Primary hyperparathyroidism is a common and easily diagnosed disease at present. However, its complicated presentation as a brown tumour is rare. Here, we present the case of a patient with knee pain and common asymmetrically located brown tumours. The parathyroid adenoma was radiologically detected, followed by successful minimally invasive parathyroidectomy. However, the brown tumours regressed after surgery. Primary hyperparathyroidism can still present with common bone involvements and can be clinically and radiologically improved with appropriate treatment.

Introduction

Primary hyperparathyroidism (PH) is one of the commonest endocrinological disorders in the whole world (1). It presents with hypercalcemia, hypo or normophosphatemia and high or mid-to-high parathyroid hormone level (2). Its target organs are kidney, bone and intestine, main signs and symptoms are artralgia, bone pain, urinal stones, bone fractures, cysts and/or brown tumors (3). Brown tumor, also called osteoclastoma, is a focal, benign lytic bone lesion of primary or secondary hyperparathyroidism. Today, PH can be diagnosed earlier and the incidence of this lesion has decreased (4). We present a case with brown tumors involving whole skeleton.

Case Report

A 39-year-old woman admitted to orthopedics with left knee pain.

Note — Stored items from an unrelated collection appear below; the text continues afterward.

-- pv_equiv track=rewrite | github.com/saipriya-m-ravi/DS_ALGO | Graphs/bfs_in_grid.py | solve
-- ===== SOURCE A (Python) =====
-- from collections import deque
--
-- def solve(A, B, C, D, E, F):
--     grid = [[1] * (B+1) for _ in range(A+1)]
--
--     for i in range(A+1):
--         for j in range(B+1):
--             for k in range(C):
--                 dist = ((E[k]-i)**2 + (F[k]-j)**2)
--                 if dist <= D**2:
--                     grid[i][j] = 0
--                     break
--
--     if not grid[0][0] or not grid[A][B]:
--         return "NO"
--
--     queue = deque([(0,0)])
--     grid[0][0] = -1
--     directions = [(0,1),(1,0),(-1,0),(0,-1),(1,-1),(-1,1),(1,1),(-1,-1)]
--
--     while queue:
--         x,y = queue.popleft()
--         if x==A and y==B:
--             return "YES"
--         for dx,dy in directions:
--             newx,newy = x+dx, y+dy
--             if 0<=newx<=A and 0<=newy<=B and grid[newx][newy]==1:
--                 queue.append((newx,newy))
--                 grid[newx][newy] = -1
--
--     return "NO"
-- ===== SOURCE B (Python) =====
-- def solve(A, B, C, D, E, F):
--     # Mark blocked cells per circle over its clipped bounding box (O(C*min(D^2, A*B)))
--     # instead of scanning every circle for every cell; then BFS with a blocked/visited
--     # set and an index-pointer list instead of a sentinel matrix and a deque.
--     r = abs(D)
--     blocked = set()
--     for k in range(C):
--         ex, ey = E[k], F[k]
--         if max(ex ** 2, (ex - A) ** 2) + max(ey ** 2, (ey - B) ** 2) <= D * D:
--             # this circle alone covers every grid corner, hence every cell: start is blocked
--             return "NO"
--         for x in range(max(0, ex - r), min(A, ex + r) + 1):
--             for y in range(max(0, ey - r), min(B, ey + r) + 1):
--                 if (ex - x) ** 2 + (ey - y) ** 2 <= D * D:
--                     blocked.add((x, y))
--     if (0, 0) in blocked or (A, B) in blocked:
--         return "NO"
--     order = [(0, 0)]
--     visited = {(0, 0)}
--     i = 0
--     while i < len(order):
--         x, y = order[i]
--         i += 1
--         if x == A and y == B:
--             return "YES"
--         for dx, dy in ((0, 1), (1, 0), (-1, 0), (0, -1), (1, -1), (-1, 1), (1, 1), (-1, -1)):
--             nx, ny = x + dx, y + dy
--             if 0 <= nx <= A and 0 <= ny <= B and (nx, ny) not in blocked and (nx, ny) not in visited:
--                 visited.add((nx, ny))
--                 order.append((nx, ny))
--     return "NO"
-- ===== Notes on version B (the rewrite author's own statement) =====
-- stated objective: faster
-- what changed: Obstacles are marked per circle over its clipped bounding box (instead of scanning all C circles for every one of the (A+1)*(B+1) cells), and the BFS keeps a blocked set plus a visited set with an index-pointer list instead of mutating a sentinel matrix popped through a deque.
-- outside the precondition, e.g. on solve(9, 9, 10, 7, [10, 1, 10, -1, 9], [7, 1, 2, 10, 7]): A returns 'NO', B raises IndexError
import Mathlib
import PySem
-- pv_equiv track=rewrite | github.com/987123879113/gobbletools | sys573/sys573tool/dump_sys573_gamefs.py | decrypt_data_internal
-- ===== SOURCE A (Python) =====
-- def decrypt_data_internal(data, key):
--     def calculate_crc32(input):
--         crc = -1
--
--         for c in bytearray(input, encoding='ascii'):
--             crc ^= c << 24
--
--             for _ in range(8):
--                 if crc & 0x80000000:
--                     crc = (crc << 1) ^ 0x4C11DB7
--                 else:
--                     crc <<= 1
--
--         return crc
--
--
--     decryption_key = calculate_crc32(key)
--
--     for i in range(len(data)):
--         data[i] ^= (decryption_key >> 8) & 0xff # This 8 can be variable it seems, but it usually is 8?
--
--     return data
-- ===== SOURCE B (Python) =====
-- # Table-driven CRC32 (MSB-first, poly 0x04C11DB7, no reflection): build a 256-entry
-- # table once, then one lookup per key byte instead of 8 bit-serial rounds; the XOR
-- # of the derived key byte into the data is done with a list rewrite.
-- # Note: A mutates `data` in place; B does the same (writes data[i] back).
-- def decrypt_data_internal(data, key):
--     table = []
--     for b in range(256):
--         r = b << 24
--         for _ in range(8):
--             if r & 0x80000000:
--                 r = ((r << 1) ^ 0x4C11DB7) & 0xFFFFFFFF
--             else:
--                 r = (r << 1) & 0xFFFFFFFF
--         table.append(r)
--
--     crc = 0xFFFFFFFF
--     for c in bytearray(key, encoding='ascii'):
--         crc = ((crc << 8) ^ table[((crc >> 24) ^ c) & 0xFF]) & 0xFFFFFFFF
--
--     kb = (crc >> 8) & 0xff
--     for i in range(len(data)):
--         data[i] ^= kb
--     return data
-- ===== Notes on version B (the rewrite author's own statement) =====
-- stated objective: faster
-- what changed: The bit-serial CRC32 (8 shift/XOR rounds per key byte on an unmasked, ever-growing Python int) is replaced by a table-driven CRC32: a 256-entry table of precomputed 8-round reductions, one shift+lookup+XOR per key byte on values masked to 32 bits; the derived key byte and the XOR over the data are unchanged.
import Mathlib
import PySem
-- pv_equiv track=rewrite | github.com/cracrazjf/PsychAI | psychai/data/multimodal.py | get_multimodal_stats
-- ===== SOURCE A (Python) =====
-- from typing import List, Dict, Any, Optional
--
-- def get_multimodal_stats(dataset: List[Dict[str, Any]]) -> Dict[str, Any]:
--     """
--     Get statistics about a multimodal dataset
--
--     Args:
--         dataset: Multimodal dataset
--
--     Returns:
--         Dictionary with statistics
--     """
--     stats = {
--         "total_samples": len(dataset),
--         "text_samples": 0,
--         "image_samples": 0,
--         "audio_samples": 0,
--         "multimodal_samples": 0
--     }
--
--     for sample in dataset:
--         modalities = []
--
--         if "text" in sample:
--             stats["text_samples"] += 1
--             modalities.append("text")
--
--         if "image_path" in sample:
--             stats["image_samples"] += 1
--             modalities.append("image")
--
--         if "audio_path" in sample:
--             stats["audio_samples"] += 1
--             modalities.append("audio")
--
--         if len(modalities) > 1:
--             stats["multimodal_samples"] += 1
--
--     return stats
-- ===== SOURCE B (Python) =====
-- def get_multimodal_stats(dataset):
--     """Same stats via independent passes: one count per modality, and a
--     re-derived multimodal predicate (more than one of the three keys present)."""
--     text = sum(1 for s in dataset if "text" in s)
--     image = sum(1 for s in dataset if "image_path" in s)
--     audio = sum(1 for s in dataset if "audio_path" in s)
--     multi = sum(1 for s in dataset
--                 if ("text" in s) + ("image_path" in s) + ("audio_path" in s) > 1)
--     return {
--         "total_samples": len(dataset),
--         "text_samples": text,
--         "image_samples": image,
--         "audio_samples": audio,
--         "multimodal_samples": multi,
--     }
-- ===== Notes on version B (the rewrite author's own statement) =====
-- stated objective: idiomatic
-- what changed: Replaces the single fused loop that mutates a stats dict and builds a per-sample modalities list with four independent counting passes (one per stat) and a re-derived 'more than one modality present' predicate, assembling the dict once at the end.
import Mathlib
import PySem

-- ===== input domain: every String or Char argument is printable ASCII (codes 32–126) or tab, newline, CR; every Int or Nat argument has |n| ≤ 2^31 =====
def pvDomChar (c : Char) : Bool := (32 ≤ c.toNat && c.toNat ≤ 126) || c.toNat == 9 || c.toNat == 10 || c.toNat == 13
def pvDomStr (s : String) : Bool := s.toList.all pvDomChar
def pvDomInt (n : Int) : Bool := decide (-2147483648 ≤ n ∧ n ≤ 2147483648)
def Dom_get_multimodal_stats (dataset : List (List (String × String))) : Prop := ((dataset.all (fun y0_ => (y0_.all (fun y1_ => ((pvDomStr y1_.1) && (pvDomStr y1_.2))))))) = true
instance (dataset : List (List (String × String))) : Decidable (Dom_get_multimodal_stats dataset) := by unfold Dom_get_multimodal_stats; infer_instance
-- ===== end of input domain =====

-- B replaces A's single fused dict-mutating loop by four independent counting passes (idiomatic; same O(n) cost).

-- ===== PORT A =====
-- A's loop body, step for step: build the per-sample modalities list while bumping the dict's counters
def pvStepA (stats : PySem.Dict String Int) (sample : List (String × String)) : PySem.Dict String Int :=
  let modalities : List String := []
  let p1 := if (PySem.Dict.mk sample).contains "text" then
      (stats.modify "text_samples" 0 (· + 1), modalities ++ ["text"])
    else (stats, modalities)
  let p2 := if (PySem.Dict.mk sample).contains "image_path" then
      (p1.1.modify "image_samples" 0 (· + 1), p1.2 ++ ["image"])
    else p1
  let p3 := if (PySem.Dict.mk sample).contains "audio_path" then
      (p2.1.modify "audio_samples" 0 (· + 1), p2.2 ++ ["audio"])
    else p2
  if p3.2.length > 1 then p3.1.modify "multimodal_samples" 0 (· + 1) else p3.1

-- literal transliteration of A: build the stats dict, then one loop that mutates it per sample
def get_multimodal_stats (dataset : List (List (String × String))) : List (String × Int) :=
  let stats : PySem.Dict String Int := PySem.Dict.ofList
    [("total_samples", (dataset.length : Int)), ("text_samples", 0), ("image_samples", 0),
     ("audio_samples", 0), ("multimodal_samples", 0)]
  let stats := dataset.foldl pvStepA stats
  stats.items

-- ===== PORT B =====
-- literal transliteration of B: one independent count per statistic
def get_multimodal_stats_alt (dataset : List (List (String × String))) : List (String × Int) :=
  let hasT : List (String × String) → Bool := fun s => (PySem.Dict.mk s).contains "text"
  let hasI : List (String × String) → Bool := fun s => (PySem.Dict.mk s).contains "image_path"
  let hasA : List (String × String) → Bool := fun s => (PySem.Dict.mk s).contains "audio_path"
  let text : Int := (dataset.countP hasT : Int)
  let image : Int := (dataset.countP hasI : Int)
  let audio : Int := (dataset.countP hasA : Int)
  let multi : Int := (dataset.countP (fun s =>
    (cond (hasT s) 1 0) + (cond (hasI s) 1 0) + (cond (hasA s) 1 0) > (1 : Int)) : Int)
  [("total_samples", (dataset.length : Int)), ("text_samples", text), ("image_samples", image),
   ("audio_samples", audio), ("multimodal_samples", multi)]

-- ===== PRECONDITION & SPEC =====
def Spec_get_multimodal_stats (dataset : List (List (String × String))) (out : List (String × Int)) : Prop := out = get_multimodal_stats_alt dataset
instance (dataset : List (List (String × String))) (out : List (String × Int)) : Decidable (Spec_get_multimodal_stats dataset out) := by unfold Spec_get_multimodal_stats; infer_instance

-- ===== CLAIM (what is proved, stated in full; the proofs are below) =====
def Claim_equal_get_multimodal_stats : Prop := ∀ (dataset : List (List (String × String))), Dom_get_multimodal_stats dataset → Spec_get_multimodal_stats dataset (get_multimodal_stats dataset)

-- ===== LEMMAS AND PROOFS =====

-- the literal stats dict A maintains, parameterised by its five values
def pvMk5 (l t i a m : Int) : PySem.Dict String Int :=
  PySem.Dict.ofList
    [("total_samples", l), ("text_samples", t), ("image_samples", i),
     ("audio_samples", a), ("multimodal_samples", m)]

theorem pvMk5_items (l t i a m : Int) :
    (pvMk5 l t i a m).items =
      [("total_samples", l), ("text_samples", t), ("image_samples", i),
       ("audio_samples", a), ("multimodal_samples", m)] := rfl

theorem pvMk5_congr (l : Int) {t i a m t' i' a' m' : Int}
    (h1 : t = t') (h2 : i = i') (h3 : a = a') (h4 : m = m') :
    pvMk5 l t i a m = pvMk5 l t' i' a' m' := by rw [h1, h2, h3, h4]

theorem pvMk5_modify_t (l t i a m : Int) :
    (pvMk5 l t i a m).modify "text_samples" 0 (· + 1) = pvMk5 l (t + 1) i a m := rfl

theorem pvMk5_modify_i (l t i a m : Int) :
    (pvMk5 l t i a m).modify "image_samples" 0 (· + 1) = pvMk5 l t (i + 1) a m := rfl

theorem pvMk5_modify_a (l t i a m : Int) :
    (pvMk5 l t i a m).modify "audio_samples" 0 (· + 1) = pvMk5 l t i (a + 1) m := rfl

theorem pvMk5_modify_m (l t i a m : Int) :
    (pvMk5 l t i a m).modify "multimodal_samples" 0 (· + 1) = pvMk5 l t i a (m + 1) := rfl

-- A's loop body sends pvMk5 to pvMk5 with the matching counters bumped
theorem pvStep_mk5 (l t i a m : Int) (s : List (String × String)) :
    pvStepA (pvMk5 l t i a m) s =
    pvMk5 l
      (t + cond ((PySem.Dict.mk s).contains "text") 1 0)
      (i + cond ((PySem.Dict.mk s).contains "image_path") 1 0)
      (a + cond ((PySem.Dict.mk s).contains "audio_path") 1 0)
      (m + if (cond ((PySem.Dict.mk s).contains "text") (1:Int) 0)
             + (cond ((PySem.Dict.mk s).contains "image_path") 1 0)
             + (cond ((PySem.Dict.mk s).contains "audio_path") 1 0) > 1 then 1 else 0) := by
  unfold pvStepA
  cases hT : (PySem.Dict.mk s).contains "text" <;>
  cases hI : (PySem.Dict.mk s).contains "image_path" <;>
  cases hA : (PySem.Dict.mk s).contains "audio_path" <;>
    simp [pvMk5_modify_t, pvMk5_modify_i, pvMk5_modify_a, pvMk5_modify_m]

-- the whole loop, by induction generalising the accumulator values
theorem pvFold_mk5 (ds : List (List (String × String))) (l t i a m : Int) :
    ds.foldl pvStepA (pvMk5 l t i a m) =
    pvMk5 l
      (t + (ds.countP (fun s => (PySem.Dict.mk s).contains "text") : Int))
      (i + (ds.countP (fun s => (PySem.Dict.mk s).contains "image_path") : Int))
      (a + (ds.countP (fun s => (PySem.Dict.mk s).contains "audio_path") : Int))
      (m + (ds.countP (fun s =>
        (cond ((PySem.Dict.mk s).contains "text") (1:Int) 0)
          + (cond ((PySem.Dict.mk s).contains "image_path") 1 0)
          + (cond ((PySem.Dict.mk s).contains "audio_path") 1 0) > 1) : Int)) := by
  induction ds generalizing t i a m with
  | nil => simp
  | cons hd tl ih =>
    rw [List.foldl_cons, pvStep_mk5, ih]
    simp only [List.countP_cons]
    cases hT : (PySem.Dict.mk hd).contains "text" <;>
    cases hI : (PySem.Dict.mk hd).contains "image_path" <;>
    cases hA : (PySem.Dict.mk hd).contains "audio_path" <;>
      apply pvMk5_congr <;>
        (simp only [cond_true, cond_false]; push_cast; try norm_num) <;> ring

-- ===== VERDICT (by name: the statement is the Claim_ definition above) =====
theorem get_multimodal_stats_spec : Claim_equal_get_multimodal_stats := by
  intro ds _
  show get_multimodal_stats ds = get_multimodal_stats_alt ds
  show (List.foldl pvStepA (pvMk5 (ds.length : Int) 0 0 0 0) ds).items =
    [("total_samples", (ds.length : Int)),
     ("text_samples", (ds.countP (fun s => (PySem.Dict.mk s).contains "text") : Int)),
     ("image_samples", (ds.countP (fun s => (PySem.Dict.mk s).contains "image_path") : Int)),
     ("audio_samples", (ds.countP (fun s => (PySem.Dict.mk s).contains "audio_path") : Int)),
     ("multimodal_samples", (ds.countP (fun s =>
        (cond ((PySem.Dict.mk s).contains "text") (1:Int) 0)
          + (cond ((PySem.Dict.mk s).contains "image_path") 1 0)
          + (cond ((PySem.Dict.mk s).contains "audio_path") 1 0) > 1) : Int))]
  rw [pvFold_mk5, pvMk5_items]
  norm_num
-- pv_equiv track=rewrite | github.com/Yarmii/Python | Python/main10.3.py | compute_square_sums
-- ===== SOURCE A (Python) =====
-- def compute_square_sums(matrix, N, M):
--     # Шаг 1: Вычисление сумм для горизонтальных полос
--     horizontal_sums = [[0] * (N - M + 1) for _ in range(N)]
--     for i in range(N):
--         # Вычисляем сумму для первого прямоугольника в строке
--         horizontal_sums[i][0] = sum(matrix[i][0:M])
--         # Вычисляем суммы для остальных прямоугольников с использованием скользящего окна
--         for j in range(1, N - M + 1):
--             horizontal_sums[i][j] = horizontal_sums[i][j - 1] - matrix[i][j - 1] + matrix[i][j + M - 1]
--
--     # Шаг 2: Вычисление сумм для квадратов M x M
--     square_sums = [[0] * (N - M + 1) for _ in range(N - M + 1)]
--     # Вычисляем сумму для первого квадрата
--     for j in range(N - M + 1):
--         square_sums[0][j] = sum(horizontal_sums[i][j] for i in range(M))
--     # Вычисляем суммы для остальных квадратов с использованием скользящего окна
--     for i in range(1, N - M + 1):
--         for j in range(N - M + 1):
--             square_sums[i][j] = square_sums[i - 1][j] - horizontal_sums[i - 1][j] + horizontal_sums[i + M - 1][j]
--
--     return square_sums
-- ===== SOURCE B (Python) =====
-- def compute_square_sums(matrix, N, M):
--     # 2D prefix-sum (summed-area) table, then each MxM sum by the 4-corner formula.
--     K = N - M + 1
--     P = [[0] * (N + 1)]
--     for i in range(1, N + 1):
--         row = [0]
--         for j in range(1, N + 1):
--             row.append(P[i - 1][j] + row[j - 1] - P[i - 1][j - 1] + matrix[i - 1][j - 1])
--         P.append(row)
--     return [[P[i + M][j + M] - P[i][j + M] - P[i + M][j] + P[i][j]
--              for j in range(K)] for i in range(K)]
-- ===== Notes on version B (the rewrite author's own statement) =====
-- stated objective: alternative
-- what changed: A fills a horizontal sliding-window table and then slides square sums row by row; B builds a 2D prefix-sum (summed-area) table once and computes every MxM sum independently by the 4-corner formula.
-- outside the precondition, e.g. on compute_square_sums([[0]], -2, -2): A returns [[0]], B raises IndexError; on compute_square_sums([[1, 2, 3], [4], [5, 6, 7], [8, 9, 1], [2, 3, 4]], 5, 5): A returns [[55]], B raises IndexError
import Mathlib
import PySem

A hypoechoic lesion was detected on X-ray. Laboratory evaluation revealed mild hypercalcemia with calcium of 11.6 mg/dL. A whole-body bone scintigraphy was taken on suspicion of cancer, multiple similar lesions with increased activity were determined on right and left knees, 4th thoracal spine, left iliac crest, right symphysis pubis and between left femur’s head and neck (Figure 1). An excisional biopsy was made and reported as brown tumor. After that she was directed to our endocrinology policlinic because of hypercalcemia and hyperparathyroidism. We detected that calcium: 13 mg/dL, phosphorus: 2.4 mg/dL, parathyroid hormone: 625 pg/mL, 25 hidroksi vitamin D: 8 ng/mL and we hospitalized her with the diagnosis of PH. We started intensive hydration with 0.9% NaCl and followed urine output, then gived intravenous furosemide infusion. In the one daily urine, calcium excretion was 461 mg/day. On the ultrasound, we detected a single, smooth edged, non-vascularized, hypoechoik lesion, size in 8x10x15 millimeters, under the right thyroid lobe and two thyroid nodules more than 15 millimeters. Parathyroid scintigraphy showed same lesion. Thyroid fine needle aspirations were resulted as benign thyroid nodule. We also researched multiple endocrine neoplasia (MEN) type 1 because of young age of the patient and we did not detect any other components of this syndrome. We also excluded other reasons for hypercalcemia like malignancy. Although we used hydration and loop diuretic threapy, serum calcium did not fall enough, so we had to use calcitonin and succeeded that calcium falled under 11 mg/dL. We applied vitamin D to protect from hungry bone syndrome (HBS) and transfered the patient to general surgery for operation. Minimally invasive parathyroid adenomectomy was performed successfully and calcium and parathyroid hormone levels decreased quickly. The pathology was resulted as parathyroid adenoma. By the way, vitamin D had been replaced preoperativelly, nevertheless the patient developed HBS and she was given medication. After 6 months, the bone scintigraphy was repeated and reported that the previous lesions were regressed (Figure 2). Informed consent was obtained from the patient.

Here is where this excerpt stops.